Flow-acoustic resonance in deep and inclined cavities

This paper presents numerical investigations of flow-acoustic resonances in deep and inclined cavities using wall-resolved large-eddy simulations. A cavity with $D/L = 2.632$ is subjected to ($M_\infty=0.2$ and $0.3$) at three inclination angles ($α=30^{\circ}$, $60^{\circ}$, and $90^{\circ}$). Fully turbulent boundary layers from precursor simulations are employed upstream of the cavities.

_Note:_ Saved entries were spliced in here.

-- pv_equiv track=rewrite | github.com/chebxuan/2D_HAAR1 | image_quantum_experiment.py | upsample_blocks
-- ===== SOURCE A (Python) =====
-- from typing import Dict, List, Tuple
--
-- def upsample_blocks(block_pixels: List[List[int]]) -> List[List[int]]:
--     h = len(block_pixels)
--     w = len(block_pixels[0])
--     upsampled = [[0] * (w * 2) for _ in range(h * 2)]
--     for y in range(h):
--         for x in range(w):
--             value = block_pixels[y][x]
--             upsampled[2 * y][2 * x] = value
--             upsampled[2 * y][2 * x + 1] = value
--             upsampled[2 * y + 1][2 * x] = value
--             upsampled[2 * y + 1][2 * x + 1] = value
--     return upsampled
-- ===== SOURCE B (Python) =====
-- from typing import List
--
--
-- def upsample_blocks(block_pixels: List[List[int]]) -> List[List[int]]:
--     h = len(block_pixels)
--     w = len(block_pixels[0])
--     return [[block_pixels[y // 2][x // 2] for x in range(2 * w)]
--             for y in range(2 * h)]
-- ===== Notes on version B (the rewrite author's own statement) =====
-- stated objective: alternative
-- what changed: Gather instead of scatter: A pre-allocates a zero grid and writes each input pixel into its four output cells; B iterates the OUTPUT coordinates and reads each output cell directly from the input via halved indices, with no mutable grid.
import Mathlib
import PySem

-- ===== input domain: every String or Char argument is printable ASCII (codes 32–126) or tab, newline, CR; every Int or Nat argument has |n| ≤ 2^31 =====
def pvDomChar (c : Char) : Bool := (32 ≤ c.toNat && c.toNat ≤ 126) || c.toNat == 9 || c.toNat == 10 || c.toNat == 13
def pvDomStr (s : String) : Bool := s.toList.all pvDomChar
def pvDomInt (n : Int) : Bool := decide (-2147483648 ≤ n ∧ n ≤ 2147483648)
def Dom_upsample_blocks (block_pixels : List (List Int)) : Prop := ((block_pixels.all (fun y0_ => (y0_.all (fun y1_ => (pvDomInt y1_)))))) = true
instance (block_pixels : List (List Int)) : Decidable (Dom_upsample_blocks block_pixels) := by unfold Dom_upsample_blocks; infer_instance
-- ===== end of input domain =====

-- B gathers: it iterates the OUTPUT coordinates and reads each cell from block_pixels[y//2][x//2],
-- instead of A's scatter (pre-allocated zero grid, four index writes per input pixel); objective: alternative.

-- ===== PORT A =====
-- upsampled[r][c] = v  (read the row object, write one cell, write the row back)
def setCell (g : List (List Int)) (r c : Nat) (v : Int) : List (List Int) :=
  g.set r ((g.getD r []).set c v)

def upsample_blocks (block_pixels : List (List Int)) : List (List Int) :=
  match PySem.List.pyGet? block_pixels 0 with
  | none => []   -- Python raises IndexError here (empty input); excluded by Pre_
  | some row0 =>
    let h := block_pixels.length
    let w := row0.length
    let init := (List.range (h*2)).map (fun _ => List.replicate (w*2) (0:Int))
    (List.range h).foldl (fun g y =>
      (List.range w).foldl (fun g x =>
        let value := (block_pixels.getD y []).getD x 0
        let g := setCell g (2*y) (2*x) value
        let g := setCell g (2*y) (2*x+1) value
        let g := setCell g (2*y+1) (2*x) value
        setCell g (2*y+1) (2*x+1) value) g) init

-- ===== PORT B =====
-- [[block_pixels[y // 2][x // 2] for x in range(2*w)] for y in range(2*h)]
-- y,x are Nats drawn from range, so Nat division is exact for Python's '//' here;
-- indices y//2 < h, x//2 < w are in range on Pre_, so getD reads the same cell Python does.
def upsample_blocks_alt (block_pixels : List (List Int)) : List (List Int) :=
  match PySem.List.pyGet? block_pixels 0 with
  | none => []   -- Python raises IndexError here (empty input); excluded by Pre_
  | some row0 =>
    let h := block_pixels.length
    let w := row0.length
    (List.range (2*h)).map (fun y =>
      (List.range (2*w)).map (fun x => (block_pixels.getD (y/2) []).getD (x/2) 0))

-- ===== PRECONDITION & SPEC =====
-- Pre_ excludes exactly the inputs on which Python A raises IndexError: the empty list
-- (block_pixels[0]) and blocks with a row shorter than the first row (block_pixels[y][x]).
def Pre_upsample_blocks (block_pixels : List (List Int)) : Prop :=
  block_pixels ≠ [] ∧ ∀ r ∈ block_pixels, (block_pixels.headD []).length ≤ r.length
instance (block_pixels : List (List Int)) : Decidable (Pre_upsample_blocks block_pixels) := by
  unfold Pre_upsample_blocks; infer_instance

def pvWitness_upsample_blocks : List (List Int) := [[1, 2], [3, 4]]

def Spec_upsample_blocks (block_pixels : List (List Int)) (out : List (List Int)) : Prop := out = upsample_blocks_alt block_pixels
instance (block_pixels : List (List Int)) (out : List (List Int)) : Decidable (Spec_upsample_blocks block_pixels out) := by unfold Spec_upsample_blocks; infer_instance

-- ===== CLAIM (what is proved, stated in full; the proofs are below) =====
def Claim_equal_upsample_blocks : Prop := ∀ (block_pixels : List (List Int)), Dom_upsample_blocks block_pixels → Pre_upsample_blocks block_pixels → Spec_upsample_blocks block_pixels (upsample_blocks block_pixels)

-- ===== LEMMAS AND PROOFS =====

-- the horizontal duplication of a full row (common normal form for both sides)
def dup (l : List Int) : List Int := l.flatMap (fun p => [p, p])

lemma setCell_mid0 (P S : List (List Int)) (a b : List Int) (c : Nat) (v : Int) :
    setCell (P ++ a :: b :: S) P.length c v = P ++ a.set c v :: b :: S := by
  simp [setCell, List.set_append_right]

lemma setCell_mid1 (P S : List (List Int)) (a b : List Int) (c : Nat) (v : Int) :
    setCell (P ++ a :: b :: S) (P.length + 1) c v = P ++ a :: b.set c v :: S := by
  simp [setCell, List.set_append_right]

lemma rowset (done rest : List Int) (x v : Int) :
    (done ++ x :: rest).set done.length v = done ++ v :: rest := by
  simp [List.set_append_right]

lemma rowset1 (done rest : List Int) (x0 x1 v : Int) :
    (done ++ x0 :: x1 :: rest).set (done.length + 1) v = done ++ x0 :: v :: rest := by
  have h := rowset (done ++ [x0]) rest x1 v
  simp only [List.length_append, List.length_cons, List.length_nil, List.append_assoc,
    List.cons_append, List.nil_append] at h
  exact h

lemma inner_fill (rv : List Int) (y : Nat) (P : List (List Int)) (hP : P.length = 2*y) :
    ∀ (suf : List Int) (j : Nat) (S : List (List Int)) (done : List Int),
    done.length = 2*j → suf <+: rv.drop j →
    (List.range' j suf.length).foldl (fun g x =>
        let value := rv.getD x 0
        let g := setCell g (2*y) (2*x) value
        let g := setCell g (2*y) (2*x+1) value
        let g := setCell g (2*y+1) (2*x) value
        setCell g (2*y+1) (2*x+1) value)
      (P ++ (done ++ List.replicate (2*suf.length) 0) :: (done ++ List.replicate (2*suf.length) 0) :: S)
    = P ++ (done ++ dup suf) :: (done ++ dup suf) :: S := by
  intro suf
  induction suf with
  | nil => intro j S done _ _; simp [dup]
  | cons s t ih =>
    intro j S done hd hpre
    obtain ⟨u, hu⟩ := hpre
    have hget : rv.getD j 0 = s := by
      have h0 : rv[j]? = (rv.drop j)[0]? := by simp [List.getElem?_drop]
      rw [List.getD_eq_getElem?_getD, h0, ← hu]; simp
    have hrep : List.replicate (2*(t.length+1)) (0:Int)
        = 0 :: 0 :: List.replicate (2*t.length) 0 := by
      rw [show 2*(t.length+1) = 2*t.length + 1 + 1 by omega,
        List.replicate_succ, List.replicate_succ]
    simp only [← hP] at ih ⊢
    rw [List.length_cons, List.range'_succ, List.foldl_cons]
    simp only [hrep, hget]
    rw [show 2*j = done.length by omega]
    simp only [setCell_mid0, setCell_mid1, rowset, rowset1]
    have hrows : done ++ s :: s :: List.replicate (2*t.length) 0
        = (done ++ [s, s]) ++ List.replicate (2*t.length) 0 := by simp
    rw [hrows]
    rw [ih (j+1) S (done ++ [s, s]) (by simp [hd]; omega)
      ⟨u, by rw [← List.drop_drop, ← hu]; simp⟩]
    simp [dup]

-- A's outer loop over range' k |rest| turns the blank tail into the expanded rows of rest
lemma outer_fill (bp : List (List Int)) (w : Nat) (hw : ∀ r ∈ bp, w ≤ r.length) :
    ∀ (rest : List (List Int)) (k : Nat) (pre : List (List Int)),
    bp.drop k = rest → pre.length = 2*k →
    (List.range' k rest.length).foldl (fun g y =>
      (List.range w).foldl (fun g x =>
        let value := (bp.getD y []).getD x 0
        let g := setCell g (2*y) (2*x) value
        let g := setCell g (2*y) (2*x+1) value
        let g := setCell g (2*y+1) (2*x) value
        setCell g (2*y+1) (2*x+1) value) g)
      (pre ++ List.replicate (2*rest.length) (List.replicate (2*w) (0:Int)))
    = pre ++ rest.flatMap (fun r => [dup (r.take w), dup (r.take w)]) := by
  intro rest
  induction rest with
  | nil => intro k pre _ _; simp
  | cons r rest' ih =>
    intro k pre hdrop hpre
    have hr : r ∈ bp := by
      have : r ∈ bp.drop k := by rw [hdrop]; exact List.mem_cons_self
      exact List.mem_of_mem_drop this
    have hwr : w ≤ r.length := hw r hr
    have hbk : bp.getD k [] = r := by
      have h0 : bp[k]? = (bp.drop k)[0]? := by simp [List.getElem?_drop]
      rw [List.getD_eq_getElem?_getD, h0, hdrop]; simp
    have htake : (r.take w).length = w := by simp [hwr]
    have hrep : List.replicate (2*(rest'.length+1)) (List.replicate (2*w) (0:Int))
        = List.replicate (2*w) 0 :: List.replicate (2*w) 0 :: List.replicate (2*rest'.length) (List.replicate (2*w) 0) := by
      rw [show 2*(rest'.length+1) = 2*rest'.length + 1 + 1 by omega,
        List.replicate_succ, List.replicate_succ]
    rw [List.length_cons, List.range'_succ, List.foldl_cons]
    simp only [hrep, hbk]
    simp only [List.range_eq_range'] at ih ⊢
    have hinner := inner_fill r k pre hpre (r.take w) 0 (List.replicate (2*rest'.length) (List.replicate (2*w) 0)) [] rfl (by simpa using List.take_prefix w r)
    simp only [List.nil_append, htake] at hinner
    rw [hinner]
    rw [show pre ++ dup (r.take w) :: dup (r.take w) :: List.replicate (2*rest'.length) (List.replicate (2*w) (0:Int))
        = (pre ++ [dup (r.take w), dup (r.take w)]) ++ List.replicate (2*rest'.length) (List.replicate (2*w) 0) by simp]
    rw [ih (k+1) (pre ++ [dup (r.take w), dup (r.take w)]) (by have h := congrArg (List.drop 1) hdrop; rw [List.drop_drop] at h; simpa [Nat.add_comm] using h) (by simp [hpre]; omega)]
    simp

-- mapping f (y/2) over range (2n) is flatMap of the pair [f y, f y] over range n
lemma halfmap {α : Type} (f : Nat → α) :
    ∀ n : Nat, (List.range (2*n)).map (fun y => f (y/2))
      = (List.range n).flatMap (fun y => [f y, f y]) := by
  intro n
  induction n with
  | zero => simp
  | succ m ih =>
    rw [show 2*(m+1) = 2*m + 1 + 1 by omega, List.range_succ, List.range_succ,
      List.range_succ, List.map_append, List.map_append, ih, List.flatMap_append]
    have h1 : (2*m) / 2 = m := by omega
    have h2 : (2*m + 1) / 2 = m := by omega
    simp [h1, h2]

-- reading the first w cells through getD reconstructs r.take w
lemma range_map_getD (r : List Int) (w : Nat) (hw : w ≤ r.length) :
    (List.range w).map (fun x => r.getD x 0) = r.take w := by
  apply List.ext_getElem
  · simp [hw]
  · intro i h1 h2
    simp only [List.getElem_map, List.getElem_range, List.getElem_take]
    rw [List.getD_eq_getElem?_getD, List.getElem?_eq_getElem (by simp at h1; omega)]
    simp

-- ===== VERDICT (by name: the statement is the Claim_ definition above) =====
theorem upsample_blocks_spec : Claim_equal_upsample_blocks := by
  intro bp _hdom hpre
  obtain ⟨hne, hlen⟩ := hpre
  unfold Spec_upsample_blocks
  cases bp with
  | nil => exact absurd rfl hne
  | cons b0 tl =>
    simp only [upsample_blocks, upsample_blocks_alt, PySem.List.pyGet?_zero_cons]
    set bp := b0 :: tl with hbp
    set w := b0.length with hwdef
    have hw : ∀ r ∈ bp, w ≤ r.length := by
      intro r hr; simpa using hlen r hr
    -- A's side: scatter fold = flatMap of duplicated rows
    have hinit : (List.range (bp.length*2)).map (fun _ => List.replicate (w*2) (0:Int))
        = List.replicate (2*bp.length) (List.replicate (2*w) 0) := by
      rw [show bp.length*2 = 2*bp.length by ring, show w*2 = 2*w by ring]
      simp [List.map_const']
    have houter := outer_fill bp w hw bp 0 [] rfl rfl
    simp only [List.nil_append] at houter
    rw [hinit]
    simp only [List.range_eq_range'] at houter ⊢
    rw [houter]
    -- B's side: gather map = the same flatMap
    simp only [← List.range_eq_range']
    rw [halfmap (fun y => (List.range (2*w)).map (fun x => (bp.getD y []).getD (x/2) 0)) bp.length]
    have hrow : ∀ y, (List.range (2*w)).map (fun x => (bp.getD y []).getD (x/2) 0)
        = (List.range w).flatMap (fun x => [(bp.getD y []).getD x 0, (bp.getD y []).getD x 0]) :=
      fun y => halfmap (fun x => (bp.getD y []).getD x 0) w
    simp only [hrow]
    -- flatMap over indices = flatMap over the list itself, row by row
    have hidx : (List.range bp.length).map (fun y => bp.getD y []) = bp := by
      apply List.ext_getElem
      · simp
      · intro i h1 h2
        simp only [List.getElem_map, List.getElem_range]
        rw [List.getD_eq_getElem?_getD, List.getElem?_eq_getElem (by simpa using h2)]
        simp
    have key : ∀ y < bp.length, (List.range w).flatMap (fun x => [(bp.getD y []).getD x 0, (bp.getD y []).getD x 0])
        = dup ((bp.getD y []).take w) := by
      intro y hy
      set r := bp.getD y [] with hrdef
      have hr : r ∈ bp := by
        rw [hrdef, List.getD_eq_getElem?_getD, List.getElem?_eq_getElem hy]
        exact List.getElem_mem hy
      conv_rhs => rw [dup, ← range_map_getD r w (hw r hr), List.flatMap_map]
    have hcong : (List.range bp.length).flatMap
        (fun y => [(List.range w).flatMap (fun x => [(bp.getD y []).getD x 0, (bp.getD y []).getD x 0]),
                   (List.range w).flatMap (fun x => [(bp.getD y []).getD x 0, (bp.getD y []).getD x 0])])
        = (List.range bp.length).flatMap
            (fun y => [dup (List.take w (bp.getD y [])), dup (List.take w (bp.getD y []))]) :=
      List.flatMap_congr (fun y hy => by rw [key y (List.mem_range.mp hy)])
    rw [hcong]
    have hback := List.flatMap_map (fun y => bp.getD y [])
      (fun r => [dup (List.take w r), dup (List.take w r)]) (List.range bp.length)
    rw [hidx] at hback
    rw [← hback]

The simulation results show significant differences between inclined and orthogonal cavity flows, particularly at $M_{\infty} = 0.3$, where the inclined cavities exhibit stronger resonances (by more than 20 dB) at a lower peak frequency ($St=0.276$) than the orthogonal cavity, whose peak occurs at $St=0.849$. Acoustic modal analysis identifies these frequencies as the 1st and 2nd eigenmodes. Further analysis shows that the mode selection is linked to the hydrodynamic modes that pair with the acoustic modes. In the orthogonal cavity, the 2nd hydrodynamic mode prevails, in which two small vortices travel across the cavity opening. In the inclined cavities, however, a single large-scale roll-up vortex is generated owing to the strong Kelvin-Helmholtz instability in the shear layer. Importantly, this vortex spends much of its lifetime growing in size rather than traveling rapidly downstream, resulting in a longer crossing time per cycle that correlates with the 1st acoustic eigenmode frequency. Furthermore, aeroacoustic resolvent analysis indicates that inclined cavities amplify acoustic responses effectively and exhibit weaker source-sink cancellation than the orthogonal cavity. These mechanisms are the primary contributors to the enhanced aeroacoustic response of the inclined cavities. Finally, it is proposed that the ratio of acoustic particle displacement to momentum thickness can be used for predicting the onset of deep cavity resonance associated with the identified distinctive vortex dynamics.